Invasive mucormycosis causes extensive angioinvasive disease with high mortality rates in patients with risk factors. Gastrointestinal mucormycosis is a rare form of the disease with increasing number of cases being reported from developing countries. Early stages of the disease largely remain unrecognized due to non-specific symptoms and signs. We report a case of intestinal mucormycosis presenting as perforation peritonitis in a 35-year-old diabetic male.
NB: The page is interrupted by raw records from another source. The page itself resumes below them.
-- a filter by membership in a Nodup list is a permutation of the per-element filters
theorem pvFilter_mem_perm {α β : Type} [DecidableEq β] (items : List α) (key : α → β) :
    ∀ (F : List β), F.Nodup →
      List.Perm (F.flatMap (fun s => items.filter (fun e => key e = s)))
        (items.filter (fun e => decide (key e ∈ F))) := by
  intro F
  induction F with
  | nil => simp
  | cons s t ih =>
    intro hnd
    have hndt := (List.nodup_cons.mp hnd).2
    have hst : s ∉ t := (List.nodup_cons.mp hnd).1
    have hsplit : ∀ (l : List α),
        List.Perm (l.filter (fun e => key e = s) ++ l.filter (fun e => decide (key e ∈ t)))
          (l.filter (fun e => decide (key e ∈ s :: t))) := by
      intro l
      induction l with
      | nil => simp
      | cons a l ihl =>
        by_cases h1 : key a = s
        · have hp : decide (key a = s) = true := by simp [h1]
          have hq : decide (key a ∈ t) = false := by simp [h1, hst]
          have hr : decide (key a ∈ s :: t) = true := by simp [h1]
          simp only [List.filter_cons, hp, hq, hr, if_true, Bool.false_eq_true, if_false,
            List.cons_append]
          exact ihl.cons a
        · have hp : decide (key a = s) = false := by simp [h1]
          by_cases h3 : key a ∈ t
          · have hq : decide (key a ∈ t) = true := by simp [h3]
            have hr : decide (key a ∈ s :: t) = true := by simp [h3]
            simp only [List.filter_cons, hp, hq, hr, if_true, Bool.false_eq_true, if_false]
            exact List.perm_middle.trans (ihl.cons a)
          · have hq : decide (key a ∈ t) = false := by simp [h3]
            have hr : decide (key a ∈ s :: t) = false := by simp [h1, h3]
            simp only [List.filter_cons, hp, hq, hr, Bool.false_eq_true, if_false]
            exact ihl
    rw [List.flatMap_cons]
    exact (List.Perm.append_left _ (ih hndt)).trans (hsplit items)

-- running max: pvMaxO is right-commutative, so the fold is permutation-invariant
theorem pvMaxO_perm : ∀ {l l' : List Int}, List.Perm l l' →
    ∀ (m : Option Int), l.foldl pvMaxO m = l'.foldl pvMaxO m := by
  intro l l' h
  induction h with
  | nil => intro m; rfl
  | cons x _ ih => intro m; simp only [List.foldl_cons]; exact ih _
  | swap x y l =>
    intro m
    simp only [List.foldl_cons]
    have : pvMaxO (pvMaxO m y) x = pvMaxO (pvMaxO m x) y := by
      cases m <;> simp [pvMaxO, max_assoc, max_comm x y]
    rw [this]
  | trans _ _ ih1 ih2 => intro m; exact (ih1 m).trans (ih2 m)

-- the running max over some-initialised pvMaxO is the plain foldl max
theorem pvMaxO_foldl_some {α : Type} (f : α → Int) : ∀ (l : List α) (a : Int),
    l.foldl (fun m e => pvMaxO m (f e)) (some a) = some ((l.map f).foldl max a) := by
  intro l
  induction l with
  | nil => intro a; simp
  | cons w t ih => intro a; simpa [pvMaxO] using ih (max a (f w))

-- the adjacency dict built by B: lookup = the edges with that source, in dict order
theorem pvAdj_getD (items : List ((String × String × String) × Int)) (s : String) :
    (items.foldl
        (fun (d : PySem.Dict String (List (String × Int))) e =>
          d.modify e.1.1 [] (· ++ [(e.1.2.2, e.2)]))
        PySem.Dict.empty).getD s []
      = (items.filter (fun e => e.1.1 = s)).map (fun e => (e.1.2.2, e.2)) := by
  have h1 : items.foldl
      (fun (d : PySem.Dict String (List (String × Int))) e =>
        d.modify e.1.1 [] (· ++ [(e.1.2.2, e.2)]))
      PySem.Dict.empty
      = (items.map (fun e => (e.1.1, (e.1.2.2, e.2)))).foldl
        (fun d p => d.modify p.1 [] (· ++ [p.2])) PySem.Dict.empty := by
    rw [List.foldl_map]
  rw [h1, PySem.Dict.getD_foldl_modify_append, PySem.Dict.getD_empty]
  simp only [List.filter_map, Function.comp_def, List.map_map, List.nil_append]
  have hf : (fun (x : (String × String × String) × Int) => x.1.1 == s)
      = (fun x => decide (x.1.1 = s)) := by
    funext x; exact Bool.beq_eq_decide_eq x.1.1 s
  rw [hf]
Keywords: Mucormycosis; Peritonitis; Angioinvasion

Introduction

Invasive mucormycosis is an uncommon disease particularly affecting immunocompromised individuals. Individuals with solid organ transplantation, heamatopoeitic stem cell malignancy, receiving corticosteroids or deferoxamine therapy and uncontrolled diabetics are specially at risk with notably high reported mortality rates [1]. Depending on the site involved, mucormycosis has been divided into rhinocerebral, pulmonary, gastrointestinal, cutaneous, isolated renal and disseminated forms [2]. Gastrointestinal involvement is rare with stomach, colon and small bowel being the usual sites of involvement [3].

Case Presentation

A 35 year old male presented to the emergency room with abdominal pain since 1 month which had a sudden increase in intensity associated with multiple episodes of vomiting and abdominal distension since 5 days. Patient was not a known diabetic and was not on any immunosuppressent drugs. He was in shock and abdominal examination revealed peritonitis. Investigations revealed deranged blood sugar levels and the erect chest X-ray showed gas under the right diaphragm. No viral marker was positive. A previous CECT of the abdomen done 20 days ago was suggestive of ascites, ileal thickening and decreased enhancement of terminal ileum (Figure 1 and 2). Patient was taken up for exploratory laparotomy, which revealed 2 liters of fecopurulent peritoneal contamination. A 3×3 cm perforation was identified in jejunum 10cm distal to duodenojejunal junction (Figure 3) with 30cm of gangrenous ileum with multiple perforations. Resection of the jejunal perforation and anastomosis was done with retrograde duodenostomy and distal feeding jejunostomy considering the contamination. Gangrenous ileal segment was resected and a double barrel ileostomy was formed. Histopathology revealed mucormycosis (Figure 4) when liposomal amphotericin B was started for the patient. Patient could not recover and expired postoperatively.

Discussion

Primary gastrointestinal disease is the least frequent form of presentation for mucormycosis. Early diagnosis and treatment are important considering the aggressive nature of the disease. Colonoscopy and biopsy of the affected segment may help prove the diagnosis. In other cases, biopsy after laparotomy paves the way [4]. Clinical diagnosis of the same is difficult due to non-specific clinical features with most of the diagnosis being formed after histopathological analysis post-surgery or postmortem [5]. Radiological features are non-specific and CECT features may include thickened bowel wall with intense and poor contrast enhancement suggestive of congested and necrotic areas, respectively [6]. A delay of therapy of more than 6 days has been shown to double the mortality rate [7]. The management of GIT mucormycosis involves surgical debridement and antifungal directed therapy (liposomal amphotericin B) [8,9]. There is a high reported mortality (63.9%) probably due to delay in diagnosis and rapid progression of the disease after angioinvasion [10]. In conclusion, GIT mucormycosis is a rare life threatening disease with high incidence in immunocompromised patients.

Acknowledgements

We acknowledge the role of Department of pathology, University College of Medical Sciences for providing relevant histopathology photograph.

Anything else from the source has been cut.